Go through the entries below and collect each line with the string "sorted" in it.

> _Collection entries_:

____________

-- pv_equiv track=rewrite | github.com/sundaycat/Leetcode-Practice | legacy/Interview Preparation/TopicOccurenceInReview.py | find_topic_occur_in_review_1
-- ===== SOURCE A (Python) =====
-- def find_topic_occur_in_review_1(topics, reviews):
--
--     rs = {}
--     for review in reviews:
--
--         # iterate over each topic: Price, Business Specialties, Harry Shrub
--         for topic in topics.keys():
--             # iterate over keywords under each topic, EX Price: cheap, expensive, price
--             for keyword in topics[topic]:
--                 # if any of the keywords appear in current review, record it and move to next topic
--                 if keyword in review.lower():
--
--                     if topic not in rs:
--                         rs[topic] = 1
--                     else:
--                         rs[topic] += 1
--
--                     break
--
--     return rs
-- ===== SOURCE B (Python) =====
-- def find_topic_occur_in_review_1(topics, reviews):
--     # Invert once: keyword -> positions of the topics that list it (duplicates collapse),
--     # then per review lowercase once and scan the distinct keywords, collecting hit
--     # topic positions in a set and counting them in topic order.
--     names = list(topics)
--     kw2topics = {}
--     for i, kws in enumerate(topics.values()):
--         for k in kws:
--             kw2topics.setdefault(k, []).append(i)
--     rs = {}
--     for review in reviews:
--         r = review.lower()
--         hit = set()
--         for k, ts in kw2topics.items():
--             if k in r:
--                 hit.update(ts)
--         for i in sorted(hit):
--             t = names[i]
--             rs[t] = rs.get(t, 0) + 1
--     return rs
-- ===== Notes on version B (the rewrite author's own statement) =====
-- stated objective: faster
-- what changed: B inverts the topics dict once into a keyword->topic-positions map (collapsing duplicate keywords), then per review lowercases once and makes a single flat scan over the distinct keywords, collecting hit topic positions in a set and counting them in topic order, instead of A's triple-nested loop with break that recomputes review.lower() for every keyword test.
import Mathlib
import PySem

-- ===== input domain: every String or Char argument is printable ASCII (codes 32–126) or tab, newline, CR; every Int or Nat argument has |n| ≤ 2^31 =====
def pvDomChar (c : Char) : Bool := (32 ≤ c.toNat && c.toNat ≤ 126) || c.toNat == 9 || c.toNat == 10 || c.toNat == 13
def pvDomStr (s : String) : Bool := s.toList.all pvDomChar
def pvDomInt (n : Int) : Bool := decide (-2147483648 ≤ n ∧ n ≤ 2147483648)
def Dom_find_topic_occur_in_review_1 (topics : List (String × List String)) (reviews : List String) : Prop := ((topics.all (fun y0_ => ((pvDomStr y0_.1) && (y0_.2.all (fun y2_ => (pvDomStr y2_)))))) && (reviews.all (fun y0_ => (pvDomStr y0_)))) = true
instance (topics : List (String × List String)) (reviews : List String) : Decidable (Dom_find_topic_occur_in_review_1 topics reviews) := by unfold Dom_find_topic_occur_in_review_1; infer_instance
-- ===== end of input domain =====

-- B inverts the topics dict once into a keyword->topic-positions map and per review lowercases once
-- and scans the distinct keywords, collecting hit topics in a set, instead of A's triple-nested loop
-- with break that recomputes review.lower() per keyword test.


-- ===== PORT A =====
-- inner 'for keyword in topics[topic]: if keyword in review.lower(): <update>; break'
def pvLoopKwA (review topic : String) (rs : PySem.Dict String Int) : List String → PySem.Dict String Int
  | [] => rs
  | k :: ks =>
    if PySem.Str.isIn k (PySem.Str.lower review) then
      (if rs.contains topic = false then rs.insert topic 1 else rs.modify topic 0 (· + 1))
    else pvLoopKwA review topic rs ks

def find_topic_occur_in_review_1 (topics : List (String × List String)) (reviews : List String) : List (String × Int) :=
  let td := PySem.Dict.ofList topics
  (reviews.foldl (fun rs review =>
      td.keys.foldl (fun rs topic => pvLoopKwA review topic rs (td.getD topic [])) rs)
    PySem.Dict.empty).items

-- ===== PORT B =====
-- kw2topics = {}; for i, kws in enumerate(topics.values()): for k in kws: kw2topics.setdefault(k, []).append(i)
def pvIndexB (td : PySem.Dict String (List String)) : PySem.Dict String (List Int) :=
  (PySem.List.enumerate td.values 0).foldl
    (fun ix p => p.2.foldl (fun ix k => ix.modify k [] (· ++ [p.1])) ix)
    PySem.Dict.empty

-- hit = set(); for k, ts in kw2topics.items(): if k in r: hit.update(ts)
def pvHitB (ix : PySem.Dict String (List Int)) (r : String) : PySem.Set Int :=
  ix.items.foldl (fun h p => if PySem.Str.isIn p.1 r then PySem.Set.update h p.2 else h)
    PySem.Set.empty

-- one review: r = review.lower(); <hit>; for i in sorted(hit): t = names[i]; rs[t] = rs.get(t, 0) + 1
def pvStepB (names : List String) (ix : PySem.Dict String (List Int))
    (rs : PySem.Dict String Int) (review : String) : PySem.Dict String Int :=
  (PySem.List.sorted (pvHitB ix (PySem.Str.lower review)) (fun x => x)).foldl
    (fun rs i =>
      match PySem.List.pyGet? names i with
      | some t => rs.insert t (rs.getD t 0 + 1)
      | none => rs)  -- unreachable guard: every index in hit is a valid position in names
    rs

def find_topic_occur_in_review_1_alt (topics : List (String × List String)) (reviews : List String) : List (String × Int) :=
  let td := PySem.Dict.ofList topics
  let ix := pvIndexB td
  (reviews.foldl (pvStepB td.keys ix) PySem.Dict.empty).items

-- ===== PRECONDITION & SPEC =====
def Spec_find_topic_occur_in_review_1 (topics : List (String × List String)) (reviews : List String) (out : List (String × Int)) : Prop := out = find_topic_occur_in_review_1_alt topics reviews
instance (topics : List (String × List String)) (reviews : List String) (out : List (String × Int)) : Decidable (Spec_find_topic_occur_in_review_1 topics reviews out) := by unfold Spec_find_topic_occur_in_review_1; infer_instance

-- ===== CLAIM (what is proved, stated in full; the proofs are below) =====
def Claim_equal_find_topic_occur_in_review_1 : Prop := ∀ (topics : List (String × List String)) (reviews : List String), Dom_find_topic_occur_in_review_1 topics reviews → Spec_find_topic_occur_in_review_1 topics reviews (find_topic_occur_in_review_1 topics reviews)

-- ===== LEMMAS AND PROOFS =====

-- the topics a review matches, in topic order (proof-side characterisation of both per-review steps)
def pvMatched (td : PySem.Dict String (List String)) (review : String) : List String :=
  (td.items.filter (fun p => p.2.any (fun k => PySem.Str.isIn k (PySem.Str.lower review)))).map (·.1)

-- A's keyword loop with break is "if any keyword matches, bump once"
theorem pvLoopKwA_eq_any (review topic : String) (rs : PySem.Dict String Int) (ks : List String) :
    pvLoopKwA review topic rs ks =
      if ks.any (fun k => PySem.Str.isIn k (PySem.Str.lower review)) then
        (if rs.contains topic = false then rs.insert topic 1 else rs.modify topic 0 (· + 1))
      else rs := by
  induction ks with
  | nil => simp [pvLoopKwA]
  | cons k ks ih =>
    by_cases h : PySem.Chars.isIn k.toList (PySem.Chars.lower review.toList) = true
    · simp [pvLoopKwA, h]
    · simp [pvLoopKwA, h, ih]

-- A's bump is exactly B's counting step
theorem pv_bump_eq_insert (d : PySem.Dict String Int) (t : String) :
    (if d.contains t = false then d.insert t 1 else d.modify t 0 (· + 1))
      = d.insert t (d.getD t 0 + 1) := by
  by_cases h : d.contains t = true
  · simp [h, PySem.Dict.modify]
  · have h' : d.contains t = false := by simpa using h
    simp [PySem.Dict.getD_of_not_contains, h']

-- A's per-review topic loop bumps exactly the matched topics of that review, in topic order
theorem pv_review_stepA (td : PySem.Dict String (List String)) (hnd : td.keys.Nodup)
    (review : String) (rs : PySem.Dict String Int) :
    td.keys.foldl (fun rs topic => pvLoopKwA review topic rs (td.getD topic [])) rs
      = (pvMatched td review).foldl (fun d t => d.insert t (d.getD t 0 + 1)) rs := by
  have h1 : td.keys.foldl (fun rs topic => pvLoopKwA review topic rs (td.getD topic [])) rs
      = td.keys.foldl (fun rs topic =>
          if (td.getD topic []).any (fun k => PySem.Str.isIn k (PySem.Str.lower review)) then
            rs.insert topic (rs.getD topic 0 + 1) else rs) rs := by
    apply PySem.List.foldl_congr_mem
    intro acc t _
    rw [pvLoopKwA_eq_any, pv_bump_eq_insert]
  rw [h1, PySem.List.foldl_if_eq_foldl_filter]
  congr 1
  unfold pvMatched
  rw [PySem.Dict.items_eq_map_keys td hnd ([] : List String), List.filter_map, List.map_map]
  simp [Function.comp_def]

-- the flattened (keyword, topic-position) pairs B's index loop inserts
def pvPairs (td : PySem.Dict String (List String)) : List (String × Int) :=
  (PySem.List.enumerate td.values 0).flatMap (fun p => p.2.map (fun k => (k, p.1)))

theorem pvIndexB_eq_pairs_fold (td : PySem.Dict String (List String)) :
    pvIndexB td = (pvPairs td).foldl (fun d p => d.modify p.1 [] (· ++ [p.2])) PySem.Dict.empty := by
  unfold pvIndexB pvPairs
  rw [List.foldl_flatMap]
  apply PySem.List.foldl_congr_mem
  intro acc p _
  rw [List.foldl_map]

theorem pv_nodup_indexB_keys (td : PySem.Dict String (List String)) :
    (pvIndexB td).keys.Nodup := by
  rw [pvIndexB_eq_pairs_fold]
  exact PySem.Dict.nodup_keys_foldl_modify_key _ (fun p : String × Int => p.1)
    _ _ _ (by simp [PySem.Dict.keys_empty])

theorem pv_mem_indexB_getD (td : PySem.Dict String (List String)) (k : String) (x : Int) :
    x ∈ (pvIndexB td).getD k [] ↔ ∃ p ∈ PySem.List.enumerate td.values 0, p.1 = x ∧ k ∈ p.2 := by
  rw [pvIndexB_eq_pairs_fold, PySem.Dict.getD_foldl_modify_append]
  simp [pvPairs, List.mem_flatMap, List.mem_filter]

theorem pv_mem_indexB_keys (td : PySem.Dict String (List String)) (k : String) :
    k ∈ (pvIndexB td).keys ↔ ∃ p ∈ PySem.List.enumerate td.values 0, k ∈ p.2 := by
  rw [pvIndexB_eq_pairs_fold,
    PySem.Dict.keys_foldl_modify_key (key := fun p : String × Int => p.1)]
  simp [pvPairs, PySem.Set.mem_update, PySem.Dict.keys_empty]

theorem pv_hit_aux (r : String) (l : List (String × List Int)) (h0 : PySem.Set Int) (x : Int) :
    x ∈ l.foldl (fun h p => if PySem.Str.isIn p.1 r then PySem.Set.update h p.2 else h) h0 ↔
      x ∈ h0 ∨ ∃ p ∈ l, PySem.Str.isIn p.1 r = true ∧ x ∈ p.2 := by
  induction l generalizing h0 with
  | nil => simp
  | cons a l ih =>
    simp only [List.foldl_cons, ih, List.mem_cons]
    rcases hc : PySem.Chars.isIn a.1.toList r.toList with _ | _
    · simp [PySem.Str.isIn, hc]
    · simp [PySem.Str.isIn, hc, PySem.Set.mem_update]
      tauto

theorem pv_nodup_aux (r : String) (l : List (String × List Int)) (h0 : PySem.Set Int)
    (hn : h0.Nodup) :
    (l.foldl (fun h p => if PySem.Str.isIn p.1 r then PySem.Set.update h p.2 else h) h0).Nodup := by
  induction l generalizing h0 with
  | nil => exact hn
  | cons a l ih =>
    simp only [List.foldl_cons]
    split
    · exact ih _ (PySem.Set.nodup_update _ _ hn)
    · exact ih _ hn

theorem pv_mem_hitB (ix : PySem.Dict String (List Int)) (r : String) (x : Int) :
    x ∈ pvHitB ix r ↔ ∃ p ∈ ix.items, PySem.Str.isIn p.1 r = true ∧ x ∈ p.2 := by
  unfold pvHitB
  rw [pv_hit_aux]
  simp [PySem.Set.empty]

theorem pv_nodup_hitB (ix : PySem.Dict String (List Int)) (r : String) :
    (pvHitB ix r).Nodup := pv_nodup_aux _ _ _ (by simp [PySem.Set.empty])

-- enumerate over a mapped list
theorem pv_enumerate_map {α β : Type} (g : α → β) (xs : List α) (s : Int) :
    PySem.List.enumerate (xs.map g) s = (PySem.List.enumerate xs s).map (fun p => (p.1, g p.2)) := by
  induction xs generalizing s with
  | nil => simp [PySem.List.enumerate_nil]
  | cons x xs ih => simp [PySem.List.enumerate_cons, ih]

-- the hit set holds exactly the positions of matched topics
theorem pv_hitB_char (td : PySem.Dict String (List String)) (review : String) (x : Int) :
    x ∈ pvHitB (pvIndexB td) (PySem.Str.lower review) ↔
      ∃ p ∈ PySem.List.enumerate td.values 0, p.1 = x ∧
        p.2.any (fun k => PySem.Str.isIn k (PySem.Str.lower review)) = true := by
  rw [pv_mem_hitB]
  constructor
  · rintro ⟨⟨qk, qv⟩, hq, hin, hx⟩
    have hgd : (pvIndexB td).getD qk [] = qv :=
      PySem.Dict.getD_of_mem_items _ hq (pv_nodup_indexB_keys td) []
    obtain ⟨p, hp, hpx, hsp⟩ := (pv_mem_indexB_getD td qk x).mp (hgd ▸ hx)
    exact ⟨p, hp, hpx, List.any_eq_true.mpr ⟨qk, hsp, hin⟩⟩
  · rintro ⟨p, hp, hpx, hany⟩
    obtain ⟨k, hkp, hkin⟩ := List.any_eq_true.mp hany
    have hkeys : k ∈ (pvIndexB td).keys := (pv_mem_indexB_keys td k).mpr ⟨p, hp, hkp⟩
    refine ⟨(k, (pvIndexB td).getD k []), ?_, hkin, ?_⟩
    · have hc : (pvIndexB td).contains k = true :=
        (PySem.Dict.contains_iff_mem_keys _ _).mpr hkeys
      obtain ⟨v, hv⟩ : ∃ v, (pvIndexB td).get? k = some v := by
        rcases hq : (pvIndexB td).get? k with _ | v
        · exact absurd ((PySem.Dict.get?_eq_none_iff_contains _ _).mp hq) (by simp [hc])
        · exact ⟨v, rfl⟩
      have := PySem.Dict.mem_items_of_get?_eq_some _ hv
      simpa [PySem.Dict.getD_of_get?_eq_some _ ([] : List Int) hv] using this
    · exact (pv_mem_indexB_getD td k x).mpr ⟨p, hp, hpx, hkp⟩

____________

> _Completed task_:
--         for i in sorted(hit):
-- one review: r = review.lower(); <hit>; for i in sorted(hit): t = names[i]; rs[t] = rs.get(t, 0) + 1
  (PySem.List.sorted (pvHitB ix (PySem.Str.lower review)) (fun x => x)).foldl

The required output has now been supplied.